Question

A wheel with 10 metallic spokes each 0.5 m long is rotated with a speed of 120 rev/min, in a plane normal to earth's magnetic field at the place. If the magnitude of the field is 0.40 G, what is the induced e.m.f. between the axle and rim of the wheel?

Answer 1

Hint: Use concept of induced e.m.f. and use formula according to direction of magnetic field. Convert rev/min into rev/sec. convert gauss (G) into Tesla.
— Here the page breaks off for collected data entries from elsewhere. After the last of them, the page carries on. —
lemma mset_set : ∀ (l : List Int) (i : Nat) (x : Int), i < l.length →
    ((l.set i x : List Int) : Multiset Int) = x ::ₘ ((l : Multiset Int).erase (l.getD i 0))
  | [], i, x, h => by simp at h
  | a :: t, 0, x, _ => by simp
  | a :: t, i + 1, x, h => by
    have h' : i < t.length := by simpa using h
    have ih := mset_set t i x h'
    have hset : ((a :: t).set (i + 1) x : Multiset Int)
        = a ::ₘ ((t.set i x : List Int) : Multiset Int) := rfl
    have hgd : (a :: t).getD (i + 1) 0 = t.getD i 0 := rfl
    have hcoe : ((a :: t : List Int) : Multiset Int) = a ::ₘ (t : Multiset Int) := rfl
    rw [hset, hgd, ih, hcoe, Multiset.cons_swap]
    congr 1
    by_cases hc : t.getD i 0 = a
    · rw [hc, Multiset.erase_cons_head]
      exact Multiset.cons_erase (by exact_mod_cast (hc ▸ getD_mem t i h'))
    · rw [Multiset.erase_cons_tail _ (fun hh => hc hh.symm)]

lemma mset_swap (l : List Int) (i j : Nat) (x : Int) (hij : i ≠ j)
    (hi : i < l.length) (hj : j < l.length) :
    (((l.set i (l.getD j 0)).set j x : List Int) : Multiset Int)
      = ((l.set i x : List Int) : Multiset Int) := by
  have hlen : j < (l.set i (l.getD j 0)).length := by simpa using hj
  rw [mset_set _ j x hlen, getD_set_ne l i j _ hij, mset_set l i _ hi,
    Multiset.erase_cons_head, mset_set l i x hi]

lemma length_of_mset_eq {l s : List Int} (h : (l : Multiset Int) = (s : Multiset Int)) :
    l.length = s.length := by
  have := congrArg Multiset.card h
  simpa using this
-- the binary-heap invariant and the root-is-minimum property
def IsHeap (l : List Int) : Prop :=
  ∀ i : Nat, 0 < i → i < l.length → l.getD ((i - 1) / 2) 0 ≤ l.getD i 0

lemma heap_root_le (l : List Int) (hH : IsHeap l) :
    ∀ i : Nat, i < l.length → l.getD 0 0 ≤ l.getD i 0 := by
  intro i
  induction i using Nat.strong_induction_on with
  | _ i ih =>
    intro hi
    rcases Nat.eq_zero_or_pos i with h0 | h0
    · simp [h0]
    · exact le_trans (ih ((i - 1) / 2) (by omega) (by omega)) (hH i h0 hi)

lemma heap_root_le_mem (l : List Int) (hH : IsHeap l) (x : Int) (hx : x ∈ l) :
    l.getD 0 0 ≤ x := by
  rcases List.mem_iff_getElem.mp hx with ⟨i, hi, rfl⟩
  rw [← getD_eq_getElem l i hi]
  exact heap_root_le l hH i hi

lemma pairwise_head_le {z : Int} {t : List Int} (hs : (z :: t).Pairwise (· ≤ ·)) :
    ∀ y ∈ z :: t, z ≤ y := by
  intro y hy
  rcases List.mem_cons.mp hy with rfl | hy
  · exact le_refl y
  · exact (List.pairwise_cons.mp hs).1 y hy

-- equal multisets, one a heap, the other sorted: the accessed fronts coincide
lemma head_eq_of_heap_sorted (h s : List Int) (hH : IsHeap h)
    (hm : (h : Multiset Int) = (s : Multiset Int)) (hs : s.Pairwise (· ≤ ·))
    (hne : s ≠ []) : h.getD 0 0 = s.getD 0 0 := by
  rcases s with _ | ⟨z, t⟩
  · exact absurd rfl hne
  · have hlen : h.length = (z :: t).length := length_of_mset_eq hm
    have hhne : 0 < h.length := by rw [hlen]; simp
    have hperm : h.Perm (z :: t) := Multiset.coe_eq_coe.mp hm
    have h0mem : h.getD 0 0 ∈ z :: t := hperm.mem_iff.mp (getD_mem h 0 hhne)
    have hzmem : z ∈ h := hperm.mem_iff.mpr (by simp)
    have h1 : z ≤ h.getD 0 0 := pairwise_head_le hs _ h0mem
    have h2 : h.getD 0 0 ≤ z := heap_root_le_mem h hH z hzmem
    have : h.getD 0 0 = z := le_antisymm h2 h1
    simpa using this

-- invariant of CPython's _siftdown bubble-up loop (with startpos = 0):
-- writing `item` at the hole `pos` yields a heap except possibly at the edge
-- (pos, parent pos), and moreover the grandparent is ≤ the children of the hole
def SdInv (l : List Int) (pos : Nat) (item : Int) : Prop :=
  (∀ i : Nat, 0 < i → i < l.length → i ≠ pos →
      (l.set pos item).getD ((i - 1) / 2) 0 ≤ (l.set pos item).getD i 0) ∧
  (0 < pos → ∀ j : Nat, j < l.length → (j - 1) / 2 = pos →
      (l.set pos item).getD ((pos - 1) / 2) 0 ≤ (l.set pos item).getD j 0)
To get a better imagination, take an example of a cycle.

Complete step by step answer:
 Before proceeding for a solution, let’s understand what the question wants to convey.
Calculate induced e.m.f between axle and rim of the wheel.
Given data:
Metallic spoke =N = 10,
Length of spoke (l) = 0.5m
Magnet field (B) = 0.4 gauss = $0.4*{{10}^{-4}}$T
Frequency = 120 rev/min
Convert it in to minute, we get
Frequency (f) = $\dfrac{120}{60}=2Hz$= 2 rev/sec
We know that one revolution is $2\pi $ radian.
1 rev = $2\pi $ radian
Form frequency we can calculate angular frequency.
$\begin{align}
  & \omega =2\pi f \\
 & \omega =2*\pi *2 \\
\end{align}$
$\omega $=4π radian/sec
We know that, velocity of wheel at rim = $\omega $r
And velocity of wheel at axel = 0
(Since wheel is rotate at axel therefore velocity will be zero and will be maximum at rim)
 Average velocity is given by
Avg.velocity =$\dfrac{0+\omega r}{2}=\dfrac{\omega r}{2}$
Formula of induced e.m.f (e) is
e = $Bvl$
$\begin{align}
  & e=(0.4\times {{10}^{-4}})\times (\dfrac{1}{2}\times 4\pi \times \dfrac{1}{2})\times \dfrac{1}{2} \\
 & e=0.4\times {{10}^{-4}}\times \dfrac{22}{7}\times 0.5 \\
 & e=6.28\times {{10}^{-5}}volt \\
\end{align}$
 Hence induced e.m.f calculated.
Note: It is assumed that all the spokes are parallel to each other, therefore induced e.m.f will be the same everywhere. Note that in question the magnetic field is perpendicular to the plane. Angle between B and plane leads to change the formula of e.m.f.